How to read a mammogram

Have you ever wanted to know how to read a mammogram? Well, I never did. lol. But this week I did a temp job, recording hundreds of mammogram results for a Doctor while she read them... and now I (sort of) know how to read them. It's fascinating and fun! It's like playing "Where's Waldo" and after reading this, you too, can know how to read a mammogram! (sort of).

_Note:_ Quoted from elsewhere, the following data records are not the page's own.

-- pv_equiv track=rewrite | github.com/shrivarshapoojari/VigilNet | Network-Analyzer/Network-Scanner/analyzer/log_parser.py | detect_dos_attempts
-- ===== SOURCE A (Python) =====
-- from collections import Counter, defaultdict
--
-- def detect_dos_attempts(entries):
--     """Detect DoS attack attempts"""
--     ip_counts = defaultdict(int)
--
--     for entry in entries:
--         ip = entry.get('ip')
--         if ip:
--             ip_counts[ip] += 1
--
--     # Consider it DoS if an IP makes more than 100 requests
--     dos_attempts = 0
--     for ip, count in ip_counts.items():
--         if count > 100:
--             dos_attempts += 1
--
--     return dos_attempts
-- ===== SOURCE B (Python) =====
-- def detect_dos_attempts(entries):
--     """Detect DoS attack attempts (no count table: repeatedly peel off one IP's
--     occurrences from the ip list, testing each distinct IP with list.count)."""
--     ips = [e.get('ip') for e in entries if e.get('ip')]
--     dos_attempts = 0
--     while ips:
--         ip = ips[0]
--         if ips.count(ip) > 100:
--             dos_attempts += 1
--         ips = [y for y in ips if y != ip]
--     return dos_attempts
-- ===== Notes on version B (the rewrite author's own statement) =====
-- stated objective: alternative
-- what changed: A tallies requests per IP in a dict and then scans the count table for counts above 100; B keeps no count table: it extracts the ip list and repeatedly takes the first ip, tests it with list.count(ip) > 100, and filters all its occurrences out, once per distinct IP.
import Mathlib
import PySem

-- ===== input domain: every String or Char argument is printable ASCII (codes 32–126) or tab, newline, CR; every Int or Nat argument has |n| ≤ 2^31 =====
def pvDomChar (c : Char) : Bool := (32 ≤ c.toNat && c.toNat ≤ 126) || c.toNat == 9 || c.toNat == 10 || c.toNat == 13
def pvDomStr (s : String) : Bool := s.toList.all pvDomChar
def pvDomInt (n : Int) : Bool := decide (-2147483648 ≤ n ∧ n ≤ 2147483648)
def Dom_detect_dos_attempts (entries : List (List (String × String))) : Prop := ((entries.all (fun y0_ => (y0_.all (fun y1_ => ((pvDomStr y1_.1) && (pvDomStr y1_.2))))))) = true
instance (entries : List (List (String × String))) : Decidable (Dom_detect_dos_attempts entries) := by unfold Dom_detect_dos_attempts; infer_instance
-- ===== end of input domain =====

-- B replaces A's count-dict + scan by repeated distinct-value elimination on the ip list
-- (take first ip, test list.count > 100, filter it out); objective: alternative algorithm.


-- ===== PORT A =====
def detect_dos_attempts (entries : List (List (String × String))) : Int :=
  -- ip_counts: first pass builds the per-ip count dict
  ((entries.foldl (fun d entry =>
      -- ip = entry.get('ip'); if ip: ip_counts[ip] += 1
      ((PySem.Dict.ofList entry).get? "ip").elim d
        (fun ip => if ip ≠ "" then d.modify ip 0 (· + 1) else d))
      (PySem.Dict.empty : PySem.Dict String Int)
  -- second pass scans the count table
  ).items.foldl (fun dos p => if p.2 > 100 then dos + 1 else dos) 0)

-- ===== PORT B =====
/-- B's while loop: peel off the first ip's occurrences, once per distinct ip. -/
def pvGo : List String → Int
  | [] => 0
  | x :: t =>
      -- ip = ips[0]; if ips.count(ip) > 100: dos += 1; ips = [y for y in ips if y != ip]
      (if (x :: t).count x > 100 then (1 : Int) else 0)
        + pvGo ((x :: t).filter (fun y => y ≠ x))
termination_by l => l.length
decreasing_by
  simp only [List.filter_cons, decide_eq_true_eq]
  simp only [ne_eq, not_true_eq_false, decide_false]
  exact Nat.lt_succ_of_le (List.length_filter_le _ t)

def detect_dos_attempts_alt (entries : List (List (String × String))) : Int :=
  -- ips = [e.get('ip') for e in entries if e.get('ip')]
  let ips := entries.filterMap (fun e =>
    match (PySem.Dict.ofList e).get? "ip" with
    | some ip => if ip ≠ "" then some ip else none
    | none => none)
  pvGo ips

-- ===== PRECONDITION & SPEC =====
def Spec_detect_dos_attempts (entries : List (List (String × String))) (out : Int) : Prop := out = detect_dos_attempts_alt entries
instance (entries : List (List (String × String))) (out : Int) : Decidable (Spec_detect_dos_attempts entries out) := by unfold Spec_detect_dos_attempts; infer_instance

-- ===== CLAIM (what is proved, stated in full; the proofs are below) =====
def Claim_equal_detect_dos_attempts : Prop := ∀ (entries : List (List (String × String))), Dom_detect_dos_attempts entries → Spec_detect_dos_attempts entries (detect_dos_attempts entries)

-- ===== LEMMAS AND PROOFS =====

/-- The ip a single entry contributes (nonempty value at key "ip"), if any. -/
def pvIpOf (entry : List (String × String)) : Option String :=
  ((PySem.Dict.ofList entry).get? "ip").bind (fun ip => if ip ≠ "" then some ip else none)

/-- A fold whose step fires exactly on `pvIpOf` hits is a fold over the extracted ips. -/
lemma pv_foldl_opt {σ : Type} (g : σ → String → σ) :
    ∀ (es : List (List (String × String))) (init : σ),
      es.foldl (fun s e => (pvIpOf e).elim s (g s)) init
      = (es.filterMap pvIpOf).foldl g init := by
  intro es
  induction es with
  | nil => intro init; rfl
  | cons e es ih =>
    intro init
    cases h : pvIpOf e <;> simp [h, ih]

/-- A's loop body is the `pvIpOf` step. -/
lemma pv_step_eq {σ : Type} (g : σ → String → σ) (s : σ) (e : List (String × String)) :
    ((PySem.Dict.ofList e).get? "ip").elim s (fun ip => if ip ≠ "" then g s ip else s)
    = (pvIpOf e).elim s (g s) := by
  unfold pvIpOf
  cases h : (PySem.Dict.ofList e).get? "ip" with
  | none => rfl
  | some ip => by_cases hip : ip = "" <;> simp [hip]

/-- Number of distinct ips seen more than 100 times in `l`. -/
def pvN (l : List String) : Nat :=
  (PySem.Set.ofList l).countP (fun k => decide (100 < l.count k))

/-- Prop-conditioned counting fold. -/
lemma pv_foldl_count {α : Type} (P : α → Prop) [DecidablePred P] :
    ∀ (l : List α) (a : Int),
      l.foldl (fun acc x => if P x then acc + 1 else acc) a
        = a + (l.countP (fun x => decide (P x)) : Int) := by
  intro l
  induction l with
  | nil => intro a; simp
  | cons x l ih =>
    intro a
    by_cases h : P x <;> simp [h, ih] <;> ring

/-- A's second pass over the counter's items computes `pvN`. -/
lemma pv_A_scan (l : List String) :
    (PySem.Dict.counter l).items.foldl
        (fun dos p => if p.2 > 100 then dos + 1 else dos) (0 : Int)
      = (pvN l : Int) := by
  rw [pv_foldl_count (fun p : String × Int => p.2 > 100), PySem.Dict.items_counter,
      List.countP_map]
  have e : List.countP
        ((fun x : String × Int => decide (x.2 > 100)) ∘ fun k => (k, (l.count k : Int)))
        (PySem.Set.ofList l) = pvN l := by
    unfold pvN
    refine List.countP_congr fun k _ => ?_
    simp only [Function.comp_apply, decide_eq_true_eq, gt_iff_lt]
    constructor <;> intro h <;> exact_mod_cast h
  simp [e]

/-- A computes `pvN` of the extracted ip list. -/
lemma pv_A_eq (entries : List (List (String × String))) :
    detect_dos_attempts entries = (pvN (entries.filterMap pvIpOf) : Int) := by
  unfold detect_dos_attempts
  rw [PySem.List.foldl_congr_mem entries _
        (fun (d : PySem.Dict String Int) e => (pvIpOf e).elim d
          (fun ip => d.modify ip 0 (· + 1))) PySem.Dict.empty
        (fun acc e _ => pv_step_eq (fun d ip => d.modify ip 0 (· + 1)) acc e),
      pv_foldl_opt, ← PySem.Dict.counter_eq_foldl, pv_A_scan]

/-- Peeling off one value from `pvN`: the head contributes 1 iff its count exceeds 100,
    and the rest is `pvN` of the list with the head's occurrences removed. -/
lemma pvN_cons (x : String) (t : List String) :
    pvN (x :: t)
      = (if 100 < (x :: t).count x then 1 else 0) + pvN (t.filter (fun y => y ≠ x)) := by
  classical
  set t' := t.filter (fun y => y ≠ x) with ht'
  have hxt' : x ∉ t' := by
    intro h
    have := (List.mem_filter.mp h).2
    simp at this
  have hnd2 : (x :: PySem.Set.ofList t').Nodup :=
    List.nodup_cons.mpr ⟨by simpa [PySem.Set.mem_ofList] using hxt', PySem.Set.nodup_ofList _⟩
  have hperm : (PySem.Set.ofList (x :: t)).Perm (x :: PySem.Set.ofList t') := by
    refine (List.perm_ext_iff_of_nodup (PySem.Set.nodup_ofList _) hnd2).mpr fun a => ?_
    simp only [PySem.Set.mem_ofList, List.mem_cons, ht', List.mem_filter, ne_eq,
      decide_eq_true_eq]
    by_cases ha : a = x <;> simp [ha] <;> tauto
  have hcnt : ∀ k ∈ PySem.Set.ofList t', (x :: t).count k = t'.count k := by
    intro k hk
    have hkx : k ≠ x := fun h => hxt' (h ▸ (by simpa [PySem.Set.mem_ofList] using hk))
    have h1 : (x :: t).count k = t.count k := by
      simp [List.count_cons, Ne.symm hkx]
    have h2 : t'.count k = t.count k :=
      List.count_filter (by simpa using hkx)
    omega
  unfold pvN
  rw [hperm.countP_eq, List.countP_cons]
  have e : List.countP (fun k => decide (100 < (x :: t).count k)) (PySem.Set.ofList t')
      = List.countP (fun k => decide (100 < t'.count k)) (PySem.Set.ofList t') :=
    List.countP_congr (fun k hk => by rw [hcnt k hk])
  rw [e]
  simp only [decide_eq_true_eq]
  split_ifs with h <;> omega

/-- B's while loop computes `pvN`. -/
lemma pvGo_eq : ∀ (l : List String), pvGo l = (pvN l : Int) := by
  intro l
  induction hn : l.length using Nat.strong_induction_on generalizing l with
  | _ n ih =>
    cases l with
    | nil => simp [pvGo, pvN, PySem.Set.ofList]
    | cons x t =>
      rw [pvGo]
      have hfil : (x :: t).filter (fun y => y ≠ x) = t.filter (fun y => y ≠ x) := by
        simp
      have hlen : (t.filter (fun y => y ≠ x)).length < n := by
        have h1 := List.length_filter_le (fun y => y ≠ x) t
        have h2 : t.length + 1 = n := by simpa using hn
        omega
      rw [hfil, ih _ hlen _ rfl, pvN_cons]
      split_ifs with h <;> push_cast <;> ring

/-- B computes `pvN` of the extracted ip list. -/
lemma pv_B_eq (entries : List (List (String × String))) :
    detect_dos_attempts_alt entries = (pvN (entries.filterMap pvIpOf) : Int) := by
  unfold detect_dos_attempts_alt
  have hfm : (fun e => match (PySem.Dict.ofList e).get? "ip" with
      | some ip => if ip ≠ "" then some ip else none
      | none => none) = pvIpOf := by
    funext e
    unfold pvIpOf
    cases (PySem.Dict.ofList e).get? "ip" <;> rfl
  rw [hfm, pvGo_eq]

-- ===== VERDICT (by name: the statement is the Claim_ definition above) =====
theorem detect_dos_attempts_spec : Claim_equal_detect_dos_attempts := by
  intro entries _
  unfold Spec_detect_dos_attempts
  rw [pv_A_eq, pv_B_eq]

The radiologist I worked with was just amazing. She was so patient with my questions. We really clicked. She was one of many doctors working on a study that Hologic is doing as they attempt to get FDA approval for their new alternative imaging to the mammogram. This one is called a Tomogram or "Tomo" for short. I honestly couldn't tell the difference between the two images if my life depended on it. She seemed to prefer the mammogram but, like she said, "if we can diagnose with the same, or better, accuracy, then who am I to say I prefer this one because it's more aesthetically pleasing to me". Also the Tomo is less radiation. It seems to cause more call backs for calcifications though.

Here is what you are looking for:

A Mass. It is, well, just like it sounds. A clump of cells. These warrant a call back. If they project a star-like-look, "tethering" to the tissue around it- they are really really bad. Cancer is a parasite to all the cells around it. It can even suck in a nipple, turning it inverted.

If you have a star-like area but no clearly defined mass in the middle you call these back too. They are categorized as architectural distortion.

Focal asymmetry is a density seen on only one view (or sometimes in only one breast). Mammograms come in two different views: lateral and vertical. (by smooshing the breast once in each direction). Actually the vertical one is a little bit more at an angle to get more axillary tissue in (since that's where the lymph nodes cluster). When you find a spot in one view you have to find the same spot in the other view. The trick is- since they are from different points of view they are at different positions! One shows location and the other depth. It's fun to look at the two pictures and try to pinpoint exactly in the breast where the mass is. To check to see if the two spots you've decided on are the same thing you have to measure their distance to the nipple, as that will coincide.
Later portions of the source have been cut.